In their plea agreements, Jose “Lil' Moe” Saucedo, Edwin “Boogie” Felix, and Jonathan “Pelon” Portillo said their motivation behind the attacks was racial. The gang members targeted the apartments because they belonged to African-Americans and wanted to push them out of the housing complex, said a statement from the U.S. Department of Justice.
Big Hazard, a Latino gang that formed in Boyle Heights, claims Ramona Gardens as their territory. The Los Angeles Times reports that the instructions for the attacks came from the Mexican Mafia, a large and secretive prison gang with deep ties and influence among smaller gangs across Southern California. Big Hazard had tried to keep African-Americans out of the complex for years.
The Big Hazard charges recall the hate-crimes prosecutions of Avenues gang members in Highland Park, who also targeted African American households with "racial animus," said Thom Mrozek, spokesman for the U.S. Attorney's office in Los Angeles, in an interview Tuesday.
"Avenues was the first one in which federal civil rights laws are used against gangsters, in any form," Mrozek said. "But in terms of a fire-bombing thing, we have not seen anything like that."
'Some Eme members have ordered what amounts to crime waves in their areas.'
In a 2015 interview with L.A. Taco, journalist Sam Quinones explained: "Some Eme members have ordered what amounts to crime waves in their areas. Many have let it be known that they didn’t want blacks operating in their territories, leading gangs to go on ethnic cleansing crusades for several years."
Plea agreements detailed the Mother's Day events in 2014: Gang members entered the federal funded housing complex, avoiding security cameras. They smashed windows, and threw Molotov cocktails into pre-selected homes. Families were sleeping inside the homes, three of the four homes belonged to African-American families.
The fourth home was targeted by mistake, Mrozek said.

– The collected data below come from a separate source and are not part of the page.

-- pv_equiv track=rewrite | github.com/davidchatz/newworld | invasions/src/layer/irus/services/member_management.py | _are_names_similar
-- ===== SOURCE A (Python) =====
-- def _are_names_similar(name1: str, name2: str) -> bool:
--     """Check if two names are similar (handles O/0 substitution).
--
--     Args:
--         name1: First name to compare
--         name2: Second name to compare
--
--     Returns:
--         True if names are considered similar
--     """
--     # Exact match
--     if name1 == name2:
--         return True
--
--     # O/0 substitution check (from memberlist.py logic)
--     name1_variants = [name1, name1.replace("O", "0"), name1.replace("0", "O")]
--
--     name2_variants = [name2, name2.replace("O", "0"), name2.replace("0", "O")]
--
--     # Check all combinations
--     for variant1 in name1_variants:
--         for variant2 in name2_variants:
--             if variant1 == variant2:
--                 return True
--
--     return False
-- ===== SOURCE B (Python) =====
-- def _are_names_similar(name1: str, name2: str) -> bool:
--     """Check if two names are similar (handles O/0 substitution).
--
--     Normalize both names once (O -> 0) and compare the canonical forms;
--     this equals A's 9-way variant cross-product check.
--     """
--     return name1.replace("O", "0") == name2.replace("O", "0")
-- ===== Notes on version B (the rewrite author's own statement) =====
-- stated objective: simpler
-- what changed: Replaces A's 9-way cross-product over three O/0 variants of each name (nested loops) by a single canonical comparison: normalize both names once with O->0 and compare, which provably coincides with A's result.
import Mathlib
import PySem

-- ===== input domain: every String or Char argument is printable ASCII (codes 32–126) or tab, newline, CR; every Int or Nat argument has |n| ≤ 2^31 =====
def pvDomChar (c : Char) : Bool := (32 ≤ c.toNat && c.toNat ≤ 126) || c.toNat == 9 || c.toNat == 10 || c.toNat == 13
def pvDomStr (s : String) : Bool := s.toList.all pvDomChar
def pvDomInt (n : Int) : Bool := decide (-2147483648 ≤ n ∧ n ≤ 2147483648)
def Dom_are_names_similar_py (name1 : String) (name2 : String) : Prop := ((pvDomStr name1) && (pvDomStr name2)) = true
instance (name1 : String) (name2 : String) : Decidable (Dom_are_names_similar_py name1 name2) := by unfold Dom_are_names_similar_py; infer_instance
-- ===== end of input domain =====

-- B normalizes both names once (O -> 0) and compares; simpler than A's 9-way variant cross-product.

-- ===== PORT A =====
-- the three O/0 variants of a name, as in A
def pvVariants (n : String) : List String :=
  [n, PySem.Str.replace n "O" "0", PySem.Str.replace n "0" "O"]

def are_names_similar_py (name1 : String) (name2 : String) : Bool :=
  if name1 == name2 then true
  else
    -- nested for-loops with early return over all variant combinations
    (pvVariants name1).any (fun v1 => (pvVariants name2).any (fun v2 => v1 == v2))

-- ===== PORT B =====
def are_names_similar_py_alt (name1 : String) (name2 : String) : Bool :=
  PySem.Str.replace name1 "O" "0" == PySem.Str.replace name2 "O" "0"

-- ===== PRECONDITION & SPEC =====
def Spec_are_names_similar_py (name1 : String) (name2 : String) (out : Bool) : Prop := out = are_names_similar_py_alt name1 name2
instance (name1 : String) (name2 : String) (out : Bool) : Decidable (Spec_are_names_similar_py name1 name2 out) := by unfold Spec_are_names_similar_py; infer_instance

-- ===== CLAIM (what is proved, stated in full; the proofs are below) =====
def Claim_equal_are_names_similar_py : Prop := ∀ (name1 : String) (name2 : String), Dom_are_names_similar_py name1 name2 → Spec_are_names_similar_py name1 name2 (are_names_similar_py name1 name2)

-- ===== LEMMAS AND PROOFS =====

-- character-level normalizations
def pvF (c : Char) : Char := if c = 'O' then '0' else c
def pvG (c : Char) : Char := if c = '0' then 'O' else c

-- single-character replace is a map
theorem pv_replace_go_single (a b : Char) (l acc : List Char) :
    PySem.Chars.replace.go [a] [b] l.length l acc = acc.reverse ++ l.map (fun c => if c = a then b else c) := by
  induction l generalizing acc with
  | nil => simp [PySem.Chars.replace.go]
  | cons h t ih =>
      simp only [List.length_cons, PySem.Chars.replace.go, List.isPrefixOf, List.map_cons]
      by_cases hh : a = h
      · subst hh
        simp [ih]
      · have : (a == h) = false := by simp [hh]
        simp [this, ih, Ne.symm hh]

theorem pv_replace_single (a b : Char) (s : List Char) :
    PySem.Chars.replace s [a] [b] = s.map (fun c => if c = a then b else c) := by
  simp [PySem.Chars.replace, pv_replace_go_single]

theorem pv_toList_replace_O0 (s : String) :
    (PySem.Str.replace s "O" "0").toList = s.toList.map pvF := by
  rw [PySem.Str.toList_replace]
  have : ("O" : String).toList = ['O'] := by decide
  have h2 : ("0" : String).toList = ['0'] := by decide
  rw [this, h2, pv_replace_single]; rfl

theorem pv_toList_replace_0O (s : String) :
    (PySem.Str.replace s "0" "O").toList = s.toList.map pvG := by
  rw [PySem.Str.toList_replace]
  have : ("O" : String).toList = ['O'] := by decide
  have h2 : ("0" : String).toList = ['0'] := by decide
  rw [this, h2, pv_replace_single]; rfl

theorem pvF_F (c : Char) : pvF (pvF c) = pvF c := by
  by_cases h : c = 'O' <;> simp [pvF, h]

theorem pvF_G (c : Char) : pvF (pvG c) = pvF c := by
  by_cases h : c = '0' <;> by_cases h2 : c = 'O' <;> simp [pvF, pvG, h, h2]

theorem pv_map_F_F (l : List Char) : (l.map pvF).map pvF = l.map pvF := by
  simp [List.map_map, Function.comp_def, pvF_F]

theorem pv_map_F_G (l : List Char) : (l.map pvG).map pvF = l.map pvF := by
  simp [List.map_map, Function.comp_def, pvF_G]

theorem pv_string_eq_iff (s t : String) : s = t ↔ s.toList = t.toList := by
  constructor
  · intro h; rw [h]
  · intro h; exact String.ext h

-- ===== VERDICT (by name: the statement is the Claim_ definition above) =====

theorem are_names_similar_py_spec : Claim_equal_are_names_similar_py := by
  intro name1 name2 _
  unfold Spec_are_names_similar_py are_names_similar_py are_names_similar_py_alt pvVariants
  rcases Bool.eq_false_or_eq_true (name1 == name2) with he | he
  · -- exact match: equal strings have equal canonical forms
    simp only [he]
    have h : name1 = name2 := by rwa [beq_iff_eq] at he
    rw [h]
    simp
  · -- names differ: the 9-way check equals the canonical comparison
    simp only [he, Bool.false_eq_true, if_false, List.any_cons, List.any_nil, Bool.or_false]
    rcases Bool.eq_false_or_eq_true (PySem.Str.replace name1 "O" "0" == PySem.Str.replace name2 "O" "0") with hc | hc
    · -- canonical forms equal ⇒ the (c n1, c n2) pair matches
      simp only [hc]
      simp
    · -- canonical forms differ ⇒ every variant pair differs
      rw [hc]
      have hcne : name1.toList.map pvF ≠ name2.toList.map pvF := by
        intro h
        rw [beq_eq_false_iff_ne] at hc
        exact hc (by rw [pv_string_eq_iff, pv_toList_replace_O0, pv_toList_replace_O0]; exact h)
      have key : ∀ u v : String, u.toList.map pvF = name1.toList.map pvF →
          v.toList.map pvF = name2.toList.map pvF → (u == v) = false := by
        intro u v hu hv
        rw [beq_eq_false_iff_ne]
        intro h
        exact hcne (by rw [← hu, ← hv, h])
      have h11 : name1.toList.map pvF = name1.toList.map pvF := rfl
      have h12 : (PySem.Str.replace name1 "O" "0").toList.map pvF = name1.toList.map pvF := by
        rw [pv_toList_replace_O0, pv_map_F_F]
      have h13 : (PySem.Str.replace name1 "0" "O").toList.map pvF = name1.toList.map pvF := by
        rw [pv_toList_replace_0O, pv_map_F_G]
      have h21 : name2.toList.map pvF = name2.toList.map pvF := rfl
      have h22 : (PySem.Str.replace name2 "O" "0").toList.map pvF = name2.toList.map pvF := by
        rw [pv_toList_replace_O0, pv_map_F_F]
      have h23 : (PySem.Str.replace name2 "0" "O").toList.map pvF = name2.toList.map pvF := by
        rw [pv_toList_replace_0O, pv_map_F_G]
      rw [key _ _ h11 h22, key _ _ h11 h23,
          key _ _ h12 h21, key _ _ h12 h23,
          key _ _ h13 h21, key _ _ h13 h22, key _ _ h13 h23]
      simp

Saucedo, Felix, and Portillo face potential sentences of over 30 years.
“These defendants have admitted their goal was to drive African Americans out of this housing facility,” said U.S. Attorney Nicola T. Hanna in a statement. “This simply will not be tolerated, and we will take any and all steps necessary to protect the civil rights of every person who lives in the United States.”
Other members of the gang involved with the incident are either awaiting sentencing or their scheduled trial.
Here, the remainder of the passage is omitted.